In January, my first episode was due to efforts to replace a lost car title needed to trade in our old car for a new one. Without getting in to all the ugly details, I will just say that the ordeal involved four trips to the Secretary of State, repeated misinformation and hundreds of dollars. Finally, it ended in a complete, sniveling breakdown at the counter in front of my comrade Joan. She is a gray-haired, gum chomping veteran of the Secretary of State office who offered me her box of tissues, ripped up my previous forms and hoarsely whispered, “We are going to do this the Joan way,” which proved successful in a matter of minutes.
Today, I found myself at the Department of State trying to secure a new, emergency passport since my application seems to be lost in the U.S. mail and I am leaving for Mexico in two days. The past day has been filled with hours on the phone listening to bad hold music, begging, pleading, crying, panic and finally a four hour trek in the pouring, cold rain to the Chicago Department of State where I paid hundreds more dollars and did finally receive a replacement passport.

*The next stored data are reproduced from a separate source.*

-- pv_equiv track=rewrite | github.com/GeorgeBeshay/ai-8puzzle | ai-8puzzle/src/state/state_utilities.py | convert_int_to_1d
-- ===== SOURCE A (Python) =====
-- from typing import List
--
-- def convert_int_to_1d(int_state: int) -> List[int]:
--     """
--     Converts the int game state and return the 1D game state.
--
--     Args:
--         int_state (int): An integer input value.
--
--     Returns:
--         List[int]: A 1D output array (list of integers).
--     """
--     result = []
--     while int_state != 0:
--         # Extract each 4 bits (which represents a number) and put it in the array
--         result = result + [int_state & 15]
--         int_state = int_state >> 4
--     if len(result) < 9:
--         result = result + [0]
--     return result
-- ===== SOURCE B (Python) =====
-- def convert_int_to_1d(int_state: int) -> list:
--     if int_state == 0:
--         return [0]
--     result = [int(c, 16) for c in reversed(hex(int_state)[2:])]
--     if len(result) < 9:
--         result.append(0)
--     return result
-- ===== Notes on version B (the rewrite author's own statement) =====
-- stated objective: idiomatic
-- what changed: Replaces the bit-shift while-loop (with quadratic 'result + [...]' list rebuilding) by Python's own hex() conversion read least-significant-digit first via a comprehension, with the no-digits corner special-cased.
import Mathlib
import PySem

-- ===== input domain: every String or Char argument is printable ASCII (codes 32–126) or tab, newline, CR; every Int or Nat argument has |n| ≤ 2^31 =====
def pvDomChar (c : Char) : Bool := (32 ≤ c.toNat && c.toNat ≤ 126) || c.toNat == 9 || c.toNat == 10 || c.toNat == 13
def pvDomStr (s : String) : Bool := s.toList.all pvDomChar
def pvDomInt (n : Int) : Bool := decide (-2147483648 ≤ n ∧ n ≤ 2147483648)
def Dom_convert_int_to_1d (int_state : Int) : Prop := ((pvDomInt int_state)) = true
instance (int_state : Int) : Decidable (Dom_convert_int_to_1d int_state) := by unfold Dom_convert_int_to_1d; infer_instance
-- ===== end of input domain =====

-- B replaces A's bit-shift while-loop with Python's own hex() conversion read back digit by digit (idiomatic; same result).

-- ===== PORT A =====
-- the while-loop of A; on negative input Python never terminates (excluded by Pre_),
-- so the guard here demands a positive int_state purely to make the recursion total — exiting otherwise exactly as Python's loop condition does.
def convert_int_to_1d_loop (int_state : Int) (result : List Int) : List Int :=
  if h : 0 < int_state then
    convert_int_to_1d_loop (int_state >>> (4:Nat)) (result ++ [PySem.Int.band int_state 15])
  else result
termination_by int_state.toNat
decreasing_by
  have h16 : int_state >>> (4:Nat) = ((int_state.toNat >>> 4 : Nat) : Int) := by
    rw [← Int.toNat_of_nonneg (le_of_lt h)]; simp [Int.natCast_shiftRight]
  rw [h16]; simp only [Int.toNat_natCast]
  have : int_state.toNat >>> 4 = int_state.toNat / 16 := by
    simp [Nat.shiftRight_eq_div_pow]
  omega

def convert_int_to_1d (int_state : Int) : List Int :=
  let result := convert_int_to_1d_loop int_state []
  if result.length < 9 then result ++ [0] else result

-- ===== PORT B =====
-- hand port of hex(n)[2:] for positive n: lowercase hex digits, most significant first (exact there)
def hexDigitChar (d : Nat) : Char :=
  (['0','1','2','3','4','5','6','7','8','9','a','b','c','d','e','f']).getD d '0'

def hexChars (n : Nat) : List Char :=
  if n = 0 then [] else hexChars (n / 16) ++ [hexDigitChar (n % 16)]

-- int(c, 16); within Pre_ c is always a hex digit so ofCharsBase? is some (getD 0 marks the unreached ValueError)
def hexCharVal (c : Char) : Int := (PySem.Int.ofCharsBase? [c] 16).getD 0

def convert_int_to_1d_alt (int_state : Int) : List Int :=
  if int_state = 0 then [0]
  else
    let result := (hexChars int_state.toNat).reverse.map hexCharVal
    if result.length < 9 then result ++ [0] else result

-- ===== PRECONDITION & SPEC =====
-- Pre_ excludes negative int_state, on which A's while-loop never terminates (the shifted value stays negative).
def Pre_convert_int_to_1d (int_state : Int) : Prop := 0 ≤ int_state
instance (int_state : Int) : Decidable (Pre_convert_int_to_1d int_state) := by unfold Pre_convert_int_to_1d; infer_instance
def pvWitness_convert_int_to_1d : Int := (42)

def Spec_convert_int_to_1d (int_state : Int) (out : List Int) : Prop := out = convert_int_to_1d_alt int_state
instance (int_state : Int) (out : List Int) : Decidable (Spec_convert_int_to_1d int_state out) := by unfold Spec_convert_int_to_1d; infer_instance

-- ===== CLAIM (what is proved, stated in full; the proofs are below) =====
def Claim_equal_convert_int_to_1d : Prop := ∀ (int_state : Int), Dom_convert_int_to_1d int_state → Pre_convert_int_to_1d int_state → Spec_convert_int_to_1d int_state (convert_int_to_1d int_state)

-- ===== LEMMAS AND PROOFS =====

theorem hexCharVal_digit (d : Nat) (hd : d < 16) : hexCharVal (hexDigitChar d) = (d : Int) := by
  interval_cases d <;> decide

theorem loop_eq_hex (m : Nat) : ∀ (acc : List Int),
    convert_int_to_1d_loop (m : Int) acc = acc ++ (hexChars m).reverse.map hexCharVal := by
  induction m using Nat.strong_induction_on with
  | _ m ih =>
    intro acc
    by_cases hm : m = 0
    · subst hm
      rw [convert_int_to_1d_loop, hexChars]
      simp
    · have hpos : 0 < (m : Int) := by exact_mod_cast Nat.pos_of_ne_zero hm
      rw [convert_int_to_1d_loop]
      rw [dif_pos hpos]
      have hshift : (m : Int) >>> (4:Nat) = ((m / 16 : Nat) : Int) := by
        rw [show m / 16 = m >>> 4 by simp [Nat.shiftRight_eq_div_pow]]
        exact (Int.natCast_shiftRight m 4).symm
      have hband : PySem.Int.band (m : Int) 15 = ((m % 16 : Nat) : Int) := by
        have h1 : PySem.Int.band (m : Int) ((15:Nat) : Int) = ((m &&& 15 : Nat) : Int) :=
          PySem.Int.band_natCast m 15
        have h2 : m &&& 15 = m % 16 := by
          have := Nat.and_two_pow_sub_one_eq_mod m 4
          norm_num at this
          exact this
        rw [h2] at h1; exact_mod_cast h1
      rw [hshift, hband, ih (m / 16) (Nat.div_lt_self (Nat.pos_of_ne_zero hm) (by norm_num))]
      conv_rhs => rw [hexChars, if_neg hm]
      rw [List.reverse_append, List.map_append]
      simp [hexCharVal_digit (m % 16) (Nat.mod_lt m (by norm_num))]

-- ===== VERDICT (by name: the statement is the Claim_ definition above) =====
theorem convert_int_to_1d_spec : Claim_equal_convert_int_to_1d := by
  intro n _ hpre
  unfold Spec_convert_int_to_1d convert_int_to_1d convert_int_to_1d_alt
  obtain ⟨m, rfl⟩ : ∃ m : Nat, n = (m : Int) := ⟨n.toNat, (Int.toNat_of_nonneg hpre).symm⟩
  by_cases hm : m = 0
  · subst hm
    rw [loop_eq_hex, hexChars]
    simp
  · rw [loop_eq_hex, if_neg (show ¬(m:Int) = 0 from by exact_mod_cast hm)]
    simp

After leaving the office, as I descended down into the dank, stinky train station, I spotted the familiar glow of an express Dunkin Donuts station. Without hesitation, I approached and bought myself two donuts. Donuts are not a food that is usually described as “restorative.” But, for me, gobbling them down without an ounce of guilt and with complete entitlement puts me right back in the saddle of life.
As I write this, I feel a pang of guilt as I consider the millions of people in the world suffering hunger, war and poverty. And here I am writing on the internet that my biggest frustrations stem from the bureaucracy of one of the more developed nations. But, I suppose problems in our lives are relative. And, telling the story of my relatively insignificant problems is cathartic…along with the consumption of those two donuts.